* _Data section_

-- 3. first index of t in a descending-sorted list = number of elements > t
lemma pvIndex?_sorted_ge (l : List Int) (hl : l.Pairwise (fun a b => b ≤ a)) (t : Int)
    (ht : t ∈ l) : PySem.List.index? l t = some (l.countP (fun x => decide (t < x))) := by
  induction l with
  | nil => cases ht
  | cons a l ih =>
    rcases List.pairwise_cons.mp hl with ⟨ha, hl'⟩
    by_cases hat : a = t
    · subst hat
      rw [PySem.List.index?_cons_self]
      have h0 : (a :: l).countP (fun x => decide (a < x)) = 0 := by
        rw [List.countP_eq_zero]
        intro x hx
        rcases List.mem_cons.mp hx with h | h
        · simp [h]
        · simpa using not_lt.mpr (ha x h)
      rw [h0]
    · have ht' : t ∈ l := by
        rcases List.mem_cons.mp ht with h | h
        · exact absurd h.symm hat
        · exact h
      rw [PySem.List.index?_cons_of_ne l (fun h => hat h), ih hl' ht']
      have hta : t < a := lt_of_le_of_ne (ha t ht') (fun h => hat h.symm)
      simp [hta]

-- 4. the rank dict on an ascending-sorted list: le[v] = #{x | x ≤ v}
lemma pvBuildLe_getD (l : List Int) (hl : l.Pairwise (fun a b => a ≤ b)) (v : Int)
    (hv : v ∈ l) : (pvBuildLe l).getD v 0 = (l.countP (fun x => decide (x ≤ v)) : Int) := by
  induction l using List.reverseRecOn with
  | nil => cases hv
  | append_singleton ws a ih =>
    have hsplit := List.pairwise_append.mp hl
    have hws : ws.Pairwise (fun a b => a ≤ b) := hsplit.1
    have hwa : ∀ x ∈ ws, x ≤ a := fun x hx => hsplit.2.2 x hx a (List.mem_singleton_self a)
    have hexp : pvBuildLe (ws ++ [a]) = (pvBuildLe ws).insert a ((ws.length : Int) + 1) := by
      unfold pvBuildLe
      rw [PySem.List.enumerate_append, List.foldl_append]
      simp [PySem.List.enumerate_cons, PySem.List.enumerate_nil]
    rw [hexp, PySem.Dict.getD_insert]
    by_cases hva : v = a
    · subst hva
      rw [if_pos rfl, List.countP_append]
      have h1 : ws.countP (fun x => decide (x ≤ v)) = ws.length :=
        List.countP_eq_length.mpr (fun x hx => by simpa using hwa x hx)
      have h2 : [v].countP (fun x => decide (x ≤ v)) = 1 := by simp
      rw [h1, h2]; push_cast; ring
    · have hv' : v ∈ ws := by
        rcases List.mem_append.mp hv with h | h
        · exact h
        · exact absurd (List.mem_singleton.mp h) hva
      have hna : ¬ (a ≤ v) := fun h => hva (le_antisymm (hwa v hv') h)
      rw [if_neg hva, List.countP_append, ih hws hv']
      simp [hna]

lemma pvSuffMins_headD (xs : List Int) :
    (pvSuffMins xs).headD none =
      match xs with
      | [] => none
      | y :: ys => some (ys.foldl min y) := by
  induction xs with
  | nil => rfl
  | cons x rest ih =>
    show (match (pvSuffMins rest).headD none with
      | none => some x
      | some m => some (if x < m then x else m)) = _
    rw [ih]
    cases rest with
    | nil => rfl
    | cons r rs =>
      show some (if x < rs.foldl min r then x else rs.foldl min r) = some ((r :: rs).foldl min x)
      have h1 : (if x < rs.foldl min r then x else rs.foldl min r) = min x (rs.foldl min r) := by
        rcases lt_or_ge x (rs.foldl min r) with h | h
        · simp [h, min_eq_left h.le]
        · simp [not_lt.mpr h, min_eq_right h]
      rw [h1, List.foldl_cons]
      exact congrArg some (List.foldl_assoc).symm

* _Task objective_
Every line above must be repeated exactly as it appears.

* _Task response_
-- 3. first index of t in a descending-sorted list = number of elements > t
lemma pvIndex?_sorted_ge (l : List Int) (hl : l.Pairwise (fun a b => b ≤ a)) (t : Int)
    (ht : t ∈ l) : PySem.List.index? l t = some (l.countP (fun x => decide (t < x))) := by
  induction l with
  | nil => cases ht
  | cons a l ih =>
    rcases List.pairwise_cons.mp hl with ⟨ha, hl'⟩
    by_cases hat : a = t
    · subst hat
      rw [PySem.List.index?_cons_self]
      have h0 : (a :: l).countP (fun x => decide (a < x)) = 0 := by
        rw [List.countP_eq_zero]
        intro x hx
        rcases List.mem_cons.mp hx with h | h
        · simp [h]
        · simpa using not_lt.mpr (ha x h)
      rw [h0]
    · have ht' : t ∈ l := by
        rcases List.mem_cons.mp ht with h | h
        · exact absurd h.symm hat
        · exact h
      rw [PySem.List.index?_cons_of_ne l (fun h => hat h), ih hl' ht']
      have hta : t < a := lt_of_le_of_ne (ha t ht') (fun h => hat h.symm)
      simp [hta]

-- 4. the rank dict on an ascending-sorted list: le[v] = #{x | x ≤ v}
lemma pvBuildLe_getD (l : List Int) (hl : l.Pairwise (fun a b => a ≤ b)) (v : Int)
    (hv : v ∈ l) : (pvBuildLe l).getD v 0 = (l.countP (fun x => decide (x ≤ v)) : Int) := by
  induction l using List.reverseRecOn with
  | nil => cases hv
  | append_singleton ws a ih =>
    have hsplit := List.pairwise_append.mp hl
    have hws : ws.Pairwise (fun a b => a ≤ b) := hsplit.1
    have hwa : ∀ x ∈ ws, x ≤ a := fun x hx => hsplit.2.2 x hx a (List.mem_singleton_self a)
    have hexp : pvBuildLe (ws ++ [a]) = (pvBuildLe ws).insert a ((ws.length : Int) + 1) := by
      unfold pvBuildLe
      rw [PySem.List.enumerate_append, List.foldl_append]
      simp [PySem.List.enumerate_cons, PySem.List.enumerate_nil]
    rw [hexp, PySem.Dict.getD_insert]
    by_cases hva : v = a
    · subst hva
      rw [if_pos rfl, List.countP_append]
      have h1 : ws.countP (fun x => decide (x ≤ v)) = ws.length :=
        List.countP_eq_length.mpr (fun x hx => by simpa using hwa x hx)
      have h2 : [v].countP (fun x => decide (x ≤ v)) = 1 := by simp
      rw [h1, h2]; push_cast; ring
    · have hv' : v ∈ ws := by
        rcases List.mem_append.mp hv with h | h
        · exact h
        · exact absurd (List.mem_singleton.mp h) hva
      have hna : ¬ (a ≤ v) := fun h => hva (le_antisymm (hwa v hv') h)
      rw [if_neg hva, List.countP_append, ih hws hv']
      simp [hna]

lemma pvSuffMins_headD (xs : List Int) :
    (pvSuffMins xs).headD none =
      match xs with
      | [] => none
      | y :: ys => some (ys.foldl min y) := by
  induction xs with
  | nil => rfl
  | cons x rest ih =>
    show (match (pvSuffMins rest).headD none with
      | none => some x
      | some m => some (if x < m then x else m)) = _
    rw [ih]
    cases rest with
    | nil => rfl
    | cons r rs =>
      show some (if x < rs.foldl min r then x else rs.foldl min r) = some ((r :: rs).foldl min x)
      have h1 : (if x < rs.foldl min r then x else rs.foldl min r) = min x (rs.foldl min r) := by
        rcases lt_or_ge x (rs.foldl min r) with h | h
        · simp [h, min_eq_left h.le]
        · simp [not_lt.mpr h, min_eq_right h]
      rw [h1, List.foldl_cons]
      exact congrArg some (List.foldl_assoc).symm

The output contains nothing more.